[CrackMonkey] [gkm@petting-zoo.net: Excerpted: 01/04/01 -- ShopTalk]

Nick Moffitt nick at zork.net
Tue Jan 9 10:54:27 PST 2001


	See, now THESE are the NEW JOKES that I was talking about.  It
just takes a couple days to reach Californier.

----- Forwarded message from glen mccready <gkm at petting-zoo.net> -----
Forwarded-by: Nev Dull <nev at sleepycat.com>
Forwarded-by: Don Fitzpatrick <shoptalk at TVSPY.COM>

In Bureaucracy Birthday News:  The U.S. Weather service is 130 years
old today.  Weather Service officials celebrated the occasion the same
way they do every year:  With a picnic followed by moving everything
indoors.  (Steve Voldseth)

Only in L.A.:  Going home from work last night, I'm driving down
Hollywood Boulevard, I see a movie theater marquis, "What Women Want,"
nine dollars.  Right below it I see a hooker with a sign, "What Men
Want," fifty bucks.  (Voldseth)

Eye Spy: The Senate has the job of confirming George W.  Bush's cabinet.
He filled his nomination list Tuesday with a Japanese-American, a
Lebanese-American and a Hispanic woman.  If your ethnic community has
been left out, apply for CIA Director as soon as you can. (Burkard)

Action!!!: Madonna will star in a movie directed by her new husband,
Guy Richie. The film will have a nude scene, because he doesn't want to
be the only guy in the world without nude pictures of his wife. (Bill
Williams/ acmehumor at aol.com)

Clean Living: A man in India claims he hasn't eaten any food for more
than a year, he survives on air. 64-year old Hira Manek drinks a cup of
water each day, he says sunlight and air are all he needs to stay alive.
His doctor recently suggested he needs more fiber in his air -- so he's
moving to New Jersey. (Toms Lake Humor Company - http://www.tomslake.com)

In a New Years poll: President Clinton and Pope John Paul the Second
topped the list of men most admired by Americans. (TRUE) Three
similarities between Bill Clinton and His Holiness the Pope:
One:	They both inspire millions of followers.
Two:	They both travel the world to spread their message.
Three:	They both have an equal chance of sleeping with
	Hillary Clinton. (Toms Lake)

Sir Stevie: Filmmaker Steven Spielberg will be knighted on behalf of
Britain's Queen Elizabeth II in recognition of his contributions to that
country's film industry. He will be known as "Sir Earnalot." (Rosenberg)

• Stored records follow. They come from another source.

-- pv_equiv track=rewrite | github.com/GoldenDonkey/PCR-Primer-Generator | final pcr primer generator.py | complement5
-- ===== SOURCE A (Python) =====
-- def reverse_complement(x):
--     x = x[::-1]
--     x = x.replace('C', "g").replace('G',"C").replace('T', "a").replace('A',"T").replace('a',"A").replace('g',"G")
--     return x
--
-- def complement5(string1, string2):
--     string2 = reverse_complement(string2)
--     count = 0
--     for x in range(len(string1)):
--         for y in range(len(string2)):
--             i = 0
--             while ((x + i) < len(string1)) and ((y + i) < len(string2)) and (string1[x + i] == string2[y + i]):
--                 i += 1
--
--             count = max(i, count)
--     if count >= 5:
--         return True
--     else:
--         return False
-- ===== SOURCE B (Python) =====
-- def complement5(string1, string2):
--     comp = {'A': 'T', 'T': 'A', 'a': 'A', 'C': 'G', 'G': 'C', 'g': 'G'}
--     t = ''.join(comp.get(c, c) for c in reversed(string2))
--     if len(string1) < 5 or len(t) < 5:
--         return False
--     grams = {t[i:i + 5] for i in range(len(t) - 4)}
--     return any(string1[i:i + 5] in grams for i in range(len(string1) - 4))
-- ===== Notes on version B (the rewrite author's own statement) =====
-- stated objective: faster
-- what changed: Replaces A's all-pairs common-extension scan (for every pair of start positions, extend while characters match) by hashing all length-5 substrings of the reverse complement into a set and scanning string1's length-5 windows once, and replaces the six chained str.replace passes by one per-character dict-lookup pass over the reversed string.
import Mathlib
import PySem

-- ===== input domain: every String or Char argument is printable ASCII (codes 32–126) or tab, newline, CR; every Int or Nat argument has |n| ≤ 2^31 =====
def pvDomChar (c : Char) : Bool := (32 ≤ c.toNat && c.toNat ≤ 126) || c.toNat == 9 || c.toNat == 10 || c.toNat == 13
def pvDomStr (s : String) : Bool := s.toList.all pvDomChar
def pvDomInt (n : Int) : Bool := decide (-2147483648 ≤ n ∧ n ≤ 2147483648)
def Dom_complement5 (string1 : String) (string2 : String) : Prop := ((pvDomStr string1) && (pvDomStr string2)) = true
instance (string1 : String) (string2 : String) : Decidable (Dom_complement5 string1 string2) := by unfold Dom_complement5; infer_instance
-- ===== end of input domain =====

-- B replaces A's O(n·m·min(n,m)) all-pairs common-extension scan by hashing the
-- length-5 substrings of the reverse complement into a set and scanning string1 once (objective: faster).

-- ===== PORT A =====
-- helper: the inner 'while' loop of A (i increments while characters match)
def pvGoI (s t : List Char) (x y i : Nat) : Nat :=
  if h : x + i < s.length ∧ y + i < t.length then
    if s[x + i]'h.1 = t[y + i]'h.2 then pvGoI s t x y (i + 1) else i
  else i
termination_by s.length - (x + i)
decreasing_by omega

-- helper: A's reverse_complement (reverse, then six chained str.replace calls)
def pvRevCompA (x : String) : String :=
  let x1 := (PySem.Str.slice? x none none (-1)).getD ""   -- x[::-1]; step -1 ≠ 0, never none
  PySem.Str.replace (PySem.Str.replace (PySem.Str.replace (PySem.Str.replace
    (PySem.Str.replace (PySem.Str.replace x1 "C" "g") "G" "C") "T" "a") "A" "T") "a" "A") "g" "G"

def complement5 (string1 : String) (string2 : String) : Bool :=
  let s := string1.toList
  let t := (pvRevCompA string2).toList
  let count := (List.range s.length).foldl (fun count x =>
      (List.range t.length).foldl (fun count y => max (pvGoI s t x y 0) count) count) 0
  if 5 ≤ count then true else false

-- ===== PORT B =====
-- helper: B's per-character complement table (Python dict comp)
def pvComp : PySem.Dict Char Char :=
  ⟨[('A', 'T'), ('T', 'A'), ('a', 'A'), ('C', 'G'), ('G', 'C'), ('g', 'G')]⟩

-- helper: B's reverse complement: map comp.get(c, c) over reversed(string2)
def pvRevCompB (x : String) : List Char :=
  x.toList.reverse.map (fun c => PySem.Dict.getD pvComp c c)

def complement5_alt (string1 : String) (string2 : String) : Bool :=
  let s := string1.toList
  let t := pvRevCompB string2
  if s.length < 5 ∨ t.length < 5 then false
  else
    let grams : PySem.Set (List Char) :=
      PySem.Set.ofList ((List.range (t.length - 4)).map (fun i => ((t.drop i).take 5)))
    (List.range (s.length - 4)).any (fun i => PySem.Set.contains grams ((s.drop i).take 5))

-- ===== PRECONDITION & SPEC =====
def Spec_complement5 (string1 : String) (string2 : String) (out : Bool) : Prop := out = complement5_alt string1 string2
instance (string1 : String) (string2 : String) (out : Bool) : Decidable (Spec_complement5 string1 string2 out) := by unfold Spec_complement5; infer_instance

-- ===== CLAIM (what is proved, stated in full; the proofs are below) =====
def Claim_equal_complement5 : Prop := ∀ (string1 : String) (string2 : String), Dom_complement5 string1 string2 → Spec_complement5 string1 string2 (complement5 string1 string2)

-- ===== LEMMAS AND PROOFS =====

-- common-prefix length of two char lists
def pvCpl : List Char → List Char → Nat
  | a :: as, b :: bs => if a = b then pvCpl as bs + 1 else 0
  | _, _ => 0

theorem pvGoI_eq (s t : List Char) (x y i : Nat) :
    pvGoI s t x y i = i + pvCpl (s.drop (x + i)) (t.drop (y + i)) := by
  fun_induction pvGoI s t x y i with
  | case1 j h heq ih =>
      have e1 : x + (j + 1) = x + j + 1 := by omega
      have e2 : y + (j + 1) = y + j + 1 := by omega
      rw [ih, e1, e2]
      rw [List.drop_eq_getElem_cons h.1, List.drop_eq_getElem_cons h.2]
      simp [pvCpl, heq]
      omega
  | case2 j h heq =>
      rw [List.drop_eq_getElem_cons h.1, List.drop_eq_getElem_cons h.2]
      simp [pvCpl, heq]
  | case3 j h =>
      rcases Nat.lt_or_ge (x + j) s.length with hx | hx
      · have hy : t.length ≤ y + j := by omega
        rw [List.drop_eq_nil_of_le hy]
        cases s.drop (x + j) <;> simp [pvCpl]
      · rw [List.drop_eq_nil_of_le hx]
        simp [pvCpl]

theorem pvCpl_ge_iff (n : Nat) : ∀ u v : List Char,
    n ≤ pvCpl u v ↔ n ≤ u.length ∧ n ≤ v.length ∧ u.take n = v.take n := by
  induction n with
  | zero => intro u v; simp
  | succ n ih =>
    intro u v
    cases u with
    | nil => simp [pvCpl]
    | cons a as =>
      cases v with
      | nil => simp [pvCpl]
      | cons b bs =>
        by_cases hab : a = b
        · subst hab
          simp only [pvCpl, List.length_cons, List.take_succ_cons, if_true, List.cons.injEq,
            true_and, Nat.succ_le_succ_iff]
          rw [ih]
        · simp [pvCpl, hab]

-- a foldl whose step behaves like 'max' w.r.t. a monotone predicate Q
theorem pvFoldl_iff {α : Type} (step : Nat → α → Nat) (Q : Nat → Prop) (P : α → Prop)
    (hQ : ∀ c a, Q (step c a) ↔ Q c ∨ P a) :
    ∀ (l : List α) (c0 : Nat), Q (l.foldl step c0) ↔ Q c0 ∨ ∃ a ∈ l, P a := by
  intro l
  induction l with
  | nil => simp
  | cons a l ih =>
    intro c0
    simp only [List.foldl_cons, ih, hQ]
    constructor
    · rintro ((h | h) | ⟨b, hb, h⟩)
      · exact Or.inl h
      · exact Or.inr ⟨a, by simp, h⟩
      · exact Or.inr ⟨b, by simp [hb], h⟩
    · rintro (h | ⟨b, hb, h⟩)
      · exact Or.inl (Or.inl h)
      · rcases List.mem_cons.mp hb with rfl | hb
        · exact Or.inl (Or.inr h)
        · exact Or.inr ⟨b, hb, h⟩

-- A's count ≥ 5 iff some 5-gram of s matches some 5-gram of t
theorem pvA_iff (s t : List Char) :
    (5 ≤ (List.range s.length).foldl (fun count x =>
        (List.range t.length).foldl (fun count y => max (pvGoI s t x y 0) count) count) 0)
    ↔ ∃ x, ∃ y, 5 ≤ s.length - x ∧ 5 ≤ t.length - y ∧
        (s.drop x).take 5 = (t.drop y).take 5 := by
  have inner : ∀ (x : Nat) (c : Nat),
      (5 ≤ (List.range t.length).foldl (fun count y => max (pvGoI s t x y 0) count) c)
      ↔ 5 ≤ c ∨ ∃ y ∈ List.range t.length, 5 ≤ pvCpl (s.drop x) (t.drop y) := by
    intro x c
    refine pvFoldl_iff _ (fun n => 5 ≤ n) (fun y => 5 ≤ pvCpl (s.drop x) (t.drop y)) ?_ _ c
    intro c y
    rw [pvGoI_eq]
    simp only [Nat.add_zero, Nat.zero_add]
    omega
  have outer := pvFoldl_iff
      (fun count x => (List.range t.length).foldl (fun count y => max (pvGoI s t x y 0) count) count)
      (fun n => 5 ≤ n)
      (fun x => ∃ y ∈ List.range t.length, 5 ≤ pvCpl (s.drop x) (t.drop y))
      (by intro c x; exact inner x c) (List.range s.length) 0
  rw [outer]
  constructor
  · rintro (h | ⟨x, _, y, hy, h⟩)
    · omega
    · refine ⟨x, y, ?_⟩
      rw [pvCpl_ge_iff] at h
      simp only [List.length_drop] at h
      exact ⟨h.1, h.2.1, h.2.2⟩
  · rintro ⟨x, y, hx, hy, h⟩
    right
    refine ⟨x, ?_, y, ?_, ?_⟩
    · simp; omega
    · simp; omega
    · rw [pvCpl_ge_iff]
      simp only [List.length_drop]
      exact ⟨hx, hy, h⟩

-- six chained single-char replaces act characterwise
theorem pvReplace_go_single (c d : Char) :
    ∀ (fuel : Nat) (l acc : List Char), l.length ≤ fuel →
      PySem.Chars.replace.go [c] [d] fuel l acc
        = acc.reverse ++ l.map (fun a => if a = c then d else a) := by
  intro fuel
  induction fuel with
  | zero =>
    intro l acc h
    have : l = [] := List.eq_nil_of_length_eq_zero (by omega)
    subst this
    simp [PySem.Chars.replace.go]
  | succ fuel ih =>
    intro l acc h
    cases l with
    | nil => simp [PySem.Chars.replace.go]
    | cons a t =>
      simp only [PySem.Chars.replace.go]
      by_cases hac : a = c
      · subst hac
        have hp : [a].isPrefixOf (a :: t) = true := by
          simp [List.isPrefixOf]
        rw [if_pos hp]
        have e1 : List.drop [a].length (a :: t) = t := rfl
        have e2 : [d].reverse ++ acc = d :: acc := rfl
        rw [e1, e2, ih t _ (by simpa using Nat.le_of_succ_le_succ h)]
        simp
      · have hp : [c].isPrefixOf (a :: t) = false := by
          simp [List.isPrefixOf]
          intro hh
          exact absurd hh.symm (by simpa using hac)
        rw [if_neg (by simp [hp])]
        rw [ih t _ (by simpa using Nat.le_of_succ_le_succ h)]
        simp [hac]

theorem pvReplace_single (c d : Char) (s : List Char) :
    PySem.Chars.replace s [c] [d] = s.map (fun a => if a = c then d else a) := by
  simp only [PySem.Chars.replace, List.isEmpty]
  rw [if_neg (by simp)]
  simpa using pvReplace_go_single c d s.length s [] (le_refl _)

-- the two reverse-complement helpers agree
theorem pvRevComp_eq (x : String) : (pvRevCompA x).toList = pvRevCompB x := by
  unfold pvRevCompA pvRevCompB
  rw [PySem.Str.slice?_none_none_neg_one]
  simp only [Option.getD_some]
  rw [PySem.Str.toList_replace]
  rw [PySem.Str.toList_replace]
  rw [PySem.Str.toList_replace]
  rw [PySem.Str.toList_replace]
  rw [PySem.Str.toList_replace]
  rw [PySem.Str.toList_replace]
  have hofl : (String.ofList x.toList.reverse).toList = x.toList.reverse := by
    simp
  rw [hofl]
  show PySem.Chars.replace (PySem.Chars.replace (PySem.Chars.replace (PySem.Chars.replace
    (PySem.Chars.replace (PySem.Chars.replace x.toList.reverse ['C'] ['g']) ['G'] ['C'])
    ['T'] ['a']) ['A'] ['T']) ['a'] ['A']) ['g'] ['G'] = _
  rw [pvReplace_single, pvReplace_single, pvReplace_single, pvReplace_single,
      pvReplace_single, pvReplace_single]
  simp only [List.map_map]
  apply List.map_congr_left
  intro a _
  simp only [Function.comp]
  by_cases h1 : a = 'C'
  · subst h1; decide
  by_cases h2 : a = 'G'
  · subst h2; decide
  by_cases h3 : a = 'T'
  · subst h3; decide
  by_cases h4 : a = 'A'
  · subst h4; decide
  by_cases h5 : a = 'a'
  · subst h5; decide
  by_cases h6 : a = 'g'
  · subst h6; decide
  have e1 : ('A' == a) = false := by simp; exact fun h => h4 h.symm
  have e2 : ('T' == a) = false := by simp; exact fun h => h3 h.symm
  have e3 : ('a' == a) = false := by simp; exact fun h => h5 h.symm
  have e4 : ('C' == a) = false := by simp; exact fun h => h1 h.symm
  have e5 : ('G' == a) = false := by simp; exact fun h => h2 h.symm
  have e6 : ('g' == a) = false := by simp; exact fun h => h6 h.symm
  simp [pvComp, PySem.Dict.getD, PySem.Dict.get?, List.find?, e1, e2, e3, e4, e5, e6,
    h1, h2, h3, h4, h5, h6]

-- B = true iff some 5-gram of s matches some 5-gram of t
theorem pvB_iff (s t : List Char) :
    ((if s.length < 5 ∨ t.length < 5 then false
      else (List.range (s.length - 4)).any (fun i =>
        PySem.Set.contains (PySem.Set.ofList ((List.range (t.length - 4)).map
          (fun i => ((t.drop i).take 5)))) ((s.drop i).take 5))) = true)
    ↔ ∃ x, ∃ y, 5 ≤ s.length - x ∧ 5 ≤ t.length - y ∧
        (s.drop x).take 5 = (t.drop y).take 5 := by
  by_cases hlen : s.length < 5 ∨ t.length < 5
  · rw [if_pos hlen]
    simp only [Bool.false_eq_true, false_iff]
    rintro ⟨x, y, hx, hy, -⟩
    omega
  · rw [if_neg hlen]
    simp only [not_or, Nat.not_lt] at hlen
    rw [List.any_eq_true]
    constructor
    · rintro ⟨i, hi, h⟩
      simp only [List.mem_range] at hi
      have : (s.drop i).take 5 ∈ PySem.Set.ofList ((List.range (t.length - 4)).map
          (fun j => ((t.drop j).take 5))) := by
        simpa [PySem.Set.contains, List.contains_iff_mem] using h
      rw [PySem.Set.mem_ofList] at this
      rcases List.mem_map.mp this with ⟨j, hj, hje⟩
      simp only [List.mem_range] at hj
      exact ⟨i, j, by omega, by omega, hje.symm⟩
    · rintro ⟨x, y, hx, hy, h⟩
      refine ⟨x, by simp; omega, ?_⟩
      have hmem : (t.drop y).take 5 ∈ (List.range (t.length - 4)).map
          (fun j => ((t.drop j).take 5)) :=
        List.mem_map.mpr ⟨y, by simp; omega, rfl⟩
      have : (s.drop x).take 5 ∈ PySem.Set.ofList ((List.range (t.length - 4)).map
          (fun j => ((t.drop j).take 5))) := by
        rw [PySem.Set.mem_ofList]; rw [h]; exact hmem
      simpa [PySem.Set.contains, List.contains_iff_mem] using this

-- ===== VERDICT (by name: the statement is the Claim_ definition above) =====
theorem complement5_spec : Claim_equal_complement5 := by
  intro string1 string2 _
  unfold Spec_complement5 complement5 complement5_alt
  rw [pvRevComp_eq]
  set s := string1.toList
  set t := pvRevCompB string2
  have hA := pvA_iff s t
  have hB := pvB_iff s t
  by_cases h : ∃ x, ∃ y, 5 ≤ s.length - x ∧ 5 ≤ t.length - y ∧
      (s.drop x).take 5 = (t.drop y).take 5
  · rw [if_pos (hA.mpr h)]
    exact (hB.mpr h).symm
  · rw [if_neg (fun hc => h (hA.mp hc))]
    symm
    by_contra hc
    rw [Bool.not_eq_false] at hc
    exact h (hB.mp hc)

Congress Sworn: The 107th Congress has begun. It should be an
interesting year. To symbolize the bipartisan spirit on Capitol Hill,
yesterday's session was opened by the Tooth Fairy. (Alan Ray)

Texas Convicts: Several escaped convicts are still on the loose in
Texas. They are armed. Prison officials say they're trying to blend in
with the general population.  (Ray)


----- End forwarded message -----

-- 
You are not entitled to your opinions.
 
	01234567 <- The amazing indent-o-meter!
        ^	    Matt McIrvin: the Nikola Tesla of tab damage.